Selam watty halkı
Lütfen okuyanların hepsi iyi kötü yorum yapsınlarki kendimi geliştirebileyim.
Oylamayı ve yorum yapmayı unutmayın.İyi okumalar...
*****
"Ormanda tek başıma yürüyerek ağaçlarla ve kuşlarla konuşuyordum. Hava çoktan kararmıştı. Üzerimde sarayın içindekilerden çaldığım siyah pelerinim vardı. Ormandaki sesler sadece elimdeki gaz lambasından çıkan gıcırtılı sallanma sesi ve benim attığım adımlardı. İhtiyacım olan şeyleri almak için bu gece kaldığım yerden çıkmış saraya doğru ilerliyordum. Beslendiğim şey kandı. Bu yüzden kana da ihtiyacım vardı ve bunu kraliyetten karşıma çıkan insanlar veya ormanda karşılaştığım hayvanların kanını emerek halletmeye çalışıyordum. Sabah yağan yağmur yüzünden yerlerde su birikintileri vardı. Ama ormanın içindeki toprak kokusu bana huzur veriyordu.Bir süre yürüdükten sonra yorulduğumu hissettim. Bu gecelik kalmak için kendime bir yer bulmam gerekiyordu. Biraz daha yürüyüp kendim için kalacak bir ağaç seçtim. Ağacın dalları ve yaprakları genişti. Eğer yağmur yağarsa daha az ıslanırdım. Zaten üzerimdekilerin rengide siyah olduğu için lambayı kapattıktan sonra bir şey gelirse beni tam olarak göremeyebilirdi.

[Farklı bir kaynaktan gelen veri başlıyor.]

-- advancing the filter bound past one odd candidate
theorem filter_step (F : List Int) (x : Int) (hsort : F.Pairwise (· < ·))
    (hodd : ∀ v ∈ F, v % 2 = 1) (hxodd : x % 2 = 1) :
    F.filter (fun v => decide (v < x + 2))
      = F.filter (fun v => decide (v < x)) ++ (if x ∈ F then [x] else []) := by
  induction F with
  | nil => simp
  | cons v rest ih =>
    obtain ⟨hv, hrest⟩ := List.pairwise_cons.mp hsort
    have hvodd : v % 2 = 1 := hodd v (List.mem_cons_self ..)
    have hodd' : ∀ w ∈ rest, w % 2 = 1 := fun w hw => hodd w (List.mem_cons_of_mem _ hw)
    rcases lt_trichotomy v x with hlt | heq | hgt
    · rw [List.filter_cons, List.filter_cons, if_pos (by simp; omega), if_pos (by simpa using hlt)]
      by_cases hxr : x ∈ rest
      · rw [if_pos (List.mem_cons_of_mem _ hxr), ih hrest hodd', if_pos hxr, List.cons_append]
      · have hnx : x ∉ v :: rest := by
          intro hmem
          rcases List.mem_cons.mp hmem with h1 | h1
          · omega
          · exact hxr h1
        rw [if_neg hnx, ih hrest hodd', if_neg hxr, List.append_nil, List.append_nil]
    · subst heq
      rw [List.filter_cons, List.filter_cons, if_pos (by simp), if_neg (by simp)]
      have hr2 : rest.filter (fun w => decide (w < v + 2)) = [] := by
        apply List.filter_eq_nil_iff.mpr
        intro w hw
        have h1 : v < w := hv w hw
        have h2 : w % 2 = 1 := hodd' w hw
        simp only [decide_eq_true_eq]
        omega
      have hr1 : rest.filter (fun w => decide (w < v)) = [] := by
        apply List.filter_eq_nil_iff.mpr
        intro w hw
        have h1 : v < w := hv w hw
        simp only [decide_eq_true_eq]
        omega
      rw [hr1, hr2, if_pos (List.mem_cons_self ..), List.nil_append]
    · have hge2 : x + 2 ≤ v := by omega
      rw [List.filter_cons, List.filter_cons, if_neg (by simp; omega), if_neg (by simp; omega)]
      have hnr : x ∉ rest := by
        intro hmem
        have h1 : v < x := hv x hmem
        omega
      have hnx : x ∉ v :: rest := by
        intro hmem
        rcases List.mem_cons.mp hmem with h1 | h1
        · omega
        · exact hnr h1
      rw [if_neg hnx, ih hrest hodd', if_neg hnr]

theorem pyRange_pos_cons {a b s : Int} (hs : 0 < s) (hab : a < b) :
    PySem.List.pyRange a b s = a :: PySem.List.pyRange (a + s) b s := by
  rw [PySem.List.pyRange_of_pos a b hs, PySem.List.pyRange_of_pos (a + s) b hs]
  have hT : (0 : Int) ≤ b - a - 1 := by omega
  have key : b - a + s - 1 = (b - a - 1) + 1 * s := by ring
  have hdiv : (b - a + s - 1) / s = (b - a - 1) / s + 1 := by
    rw [key, Int.add_mul_ediv_right _ _ (by omega)]
  have hq : 0 ≤ (b - a - 1) / s := Int.ediv_nonneg hT (le_of_lt hs)
  have hcount : (if a < b then ((b - a + s - 1) / s).toNat else 0)
      = ((b - a - 1) / s).toNat + 1 := by
    rw [if_pos hab, hdiv]; omega
  have hcount' : (if a + s < b then ((b - (a + s) + s - 1) / s).toNat else 0)
      = ((b - a - 1) / s).toNat := by
    by_cases h : a + s < b
    · rw [if_pos h]; congr 2; ring
    · rw [if_neg h, Int.ediv_eq_zero_of_lt hT (by omega)]; simp
  rw [hcount, hcount', List.range_succ_eq_map]
  simp only [List.map_cons, List.map_map]
  refine List.cons_eq_cons.mpr ⟨by simp, ?_⟩
  apply List.map_congr_left
  intro k _
  simp only [Function.comp_apply, Nat.succ_eq_add_one]
  push_cast
  ring

theorem pyRange_pos_nil {a b s : Int} (hs : 0 < s) (hab : b ≤ a) :
    PySem.List.pyRange a b s = [] := by
  rw [PySem.List.pyRange_of_pos a b hs, if_neg (by omega)]
  simp

-- ---- B's fold builds exactly F ----
theorem foldB_inv (n : Int) (F : List Int)
    (hsub : F.Sublist (PySem.List.pyRange 1 (n + 1) 2))
    (hsort : F.Pairwise (· < ·))
    (hval : ∀ k (h : k < F.length), 2 * (k : Int) + 1 ≤ F[k])
    (hchar : ∀ j (h : j < (PySem.List.pyRange 1 (n + 1) 2).length),
      ((PySem.List.pyRange 1 (n + 1) 2)[j] ∈ F ↔ pvSurv (F.drop 1) ((j : Int) + 1) = true)) :
    ∀ (x : Int), 1 ≤ x → x % 2 = 1 →
      pvFoldB (PySem.List.pyRange x (n + 1) 2) (F.filter (fun v => decide (v < x))) = F := by
  have hodd : ∀ v ∈ F, v % 2 = 1 := by
    intro v hv
    have hm := hsub.subset hv
    rw [PySem.List.mem_pyRange_iff_of_pos (by omega)] at hm
    obtain ⟨h1, h2, h3⟩ := hm
    omega
  intro x
  induction hm : (n + 1 - x).toNat using Nat.strong_induction_on generalizing x with
  | _ m ih =>
    intro hx1 hxodd
    by_cases hxn : x ≤ n
    · rw [pyRange_pos_cons (by omega) (by omega)]
      simp only [pvFoldB]
      obtain ⟨t, ht, hft, hge⟩ := sorted_filter_lt F hsort x
      have hp0 : PySem.Int.floordiv (x + 1) 2 = (x + 1) / 2 :=
        PySem.Int.floordiv_eq_ediv_of_pos (by omega)
      have hp0ge : 1 ≤ (x + 1) / 2 := by omega
      have hbig : ∀ k (hk : k < F.length), t ≤ k → 1 ≤ k → (x + 1) / 2 < F[k] := by
        intro k hk hkt hk1
        have h1 : x ≤ F[k] := hge k hk hkt
        have h2 := hval k hk
        omega
      have htest := testB_eq_surv F hsort hval t ht ((x + 1) / 2) hbig 1 ((x + 1) / 2)
        le_rfl hp0ge le_rfl
      have hlenodds : (PySem.List.pyRange 1 (n + 1) 2).length = ((n + 1) / 2).toNat := by
        rw [PySem.List.pyRange_of_pos _ _ (by omega : (0:Int) < 2)]
        rw [List.length_map, List.length_range, if_pos (by omega)]
        have e : n + 1 - 1 + 2 - 1 = n + 1 := by ring
        rw [e]
      have hjlt : ((x - 1) / 2).toNat < (PySem.List.pyRange 1 (n + 1) 2).length := by
        rw [hlenodds]
        omega
      have hq : (PySem.List.pyRange 1 (n + 1) 2)[((x - 1) / 2).toNat]? = some x := by
        rw [PySem.List.pyRange_of_pos _ _ (by omega : (0:Int) < 2)]
        rw [List.getElem?_map]
        rw [List.getElem?_range (by
          rw [PySem.List.pyRange_of_pos _ _ (by omega : (0:Int) < 2), List.length_map,
            List.length_range] at hjlt
          exact hjlt)]
        simp only [Option.map_some]
        congr 1
        omega
      have hgetx : (PySem.List.pyRange 1 (n + 1) 2)[((x - 1) / 2).toNat]'hjlt = x :=
        Option.some_injective _ (((List.getElem?_eq_getElem hjlt).symm).trans hq)
      have hcj := hchar ((x - 1) / 2).toNat hjlt
      rw [hgetx] at hcj
      have hp0j : ((((x - 1) / 2).toNat : Nat) : Int) + 1 = (x + 1) / 2 := by omega
      rw [hp0j] at hcj
      rw [hp0, hft, htest]
      have hstep2 := filter_step F x hsort hodd hxodd
      by_cases hmem : x ∈ F
      · rw [if_pos hmem] at hstep2
        have hTrue : pvSurv (F.drop 1) ((x + 1) / 2) = true := hcj.mp hmem
        rw [if_pos hTrue]
        have hacc : F.take t ++ [x] = F.filter (fun v => decide (v < x + 2)) := by
          rw [hstep2, hft]
        rw [hacc]
        exact ih (n + 1 - (x + 2)).toNat (by omega) (x + 2) rfl (by omega) (by omega)
      · rw [if_neg hmem] at hstep2
        have hFalse : pvSurv (F.drop 1) ((x + 1) / 2) = false := by
          cases hB : pvSurv (F.drop 1) ((x + 1) / 2)
          · rfl
          · exact absurd (hcj.mpr hB) hmem
        rw [if_neg (by rw [hFalse]; simp)]
        have hacc : F.take t = F.filter (fun v => decide (v < x + 2)) := by
          rw [hstep2, List.append_nil, hft]
        rw [hacc]
        exact ih (n + 1 - (x + 2)).toNat (by omega) (x + 2) rfl (by omega) (by omega)
    · rw [pyRange_pos_nil (by omega) (by omega)]
      simp only [pvFoldB]
      apply List.filter_eq_self.mpr
      intro v hv
      have hm2 := hsub.subset hv
      rw [PySem.List.mem_pyRange_iff_of_pos (by omega)] at hm2
      simp only [decide_eq_true_eq]
      omega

Ağacın altına kıvrıldım. Kafamı gökyüzüne çevirip uyuyup sabahı beklemek için gözlerimi kapattım..."
*****
Prenses Lara
"Kralım! Kralım! Onu gördüm. Anlatılan gibiydi. Boynunda bir ısırık izi vardı. Dişlerini gördüm. Sanki...sanki vampir dişiymiş gibiydi. Önce bana seslendi. Etrafıma baktım. Hemen yanımda bir fısıltı duydum. Şey diyordu bana...şey 'doğru gördün ben o kişiyim.' dedi bana. Sanki zihnimi okuyabilmiş gibiydi. Sonra...sonra başka bir şey oldu. Beni ısırdı. Bayıldım. Uyandığımda kimse yoktu etrafta. Hiç bir ses yoktu. Buraya kadar Zar zor geldim. Kralım! Kralım! İnanın bize efsane doğru."Adamın anlattıkları ile herkes şok olmuştu. Kimseden ses çıkmıyordu. Babam ise şövalyelere emirler yağdırıyordu. Saray şifacılarından iki adam gelip adamı şifa odasına doğru götürüyorlardı. Ben ise duyduklarım ile beraber şoka girmiş şekilde öylece yere bakıyordum.
"Şöleni sonlandırın!" Dedi babam. Hemen hemen herkes toplanmaya başlayıp evlerine dönmek için hareketlenmişti. Sonra bana ve Soya'ya döndü. "Lara,odana çıkmanı ve ben diyene kadar da çıkmanı istemiyorum." Bana bunu dedikten sonra Soya'ya döndü. "Soya,yanına bir kaç şövalye al ve Lara'yı odasına götür. Odanın kapısına bir kaç şövalye koy, kızım ne isterse yapın." Babam bunu dedi ve arkasını dönüp diğer şövalyelere emirler vermeye devam etti. Soya bana doğru döndü ve kafasıyla sarayı işaret etti. Babamın verdiği emirlerin dışına çıkamazdı. Ben de babamın dediklerini yapmak zorundaydım. Bu yüzden Soya'ya zorluk çıkarmadan saraya yürümeye başladım. Saraya doğru yürürken aklımdan bazı düşünceler geçiriyordum.
"Babam neden hiç bir şey açıklamadı ki?"
"Merak etme. Sonra yanına gelip açıklar."Ben bunları içimden geçirdiğimi düşünürken sanırım dışımdan söylemiştim. Soya'da farketmiş olmalıki yanlışlıkla söylediğim şeye cevap verip önüne döndü.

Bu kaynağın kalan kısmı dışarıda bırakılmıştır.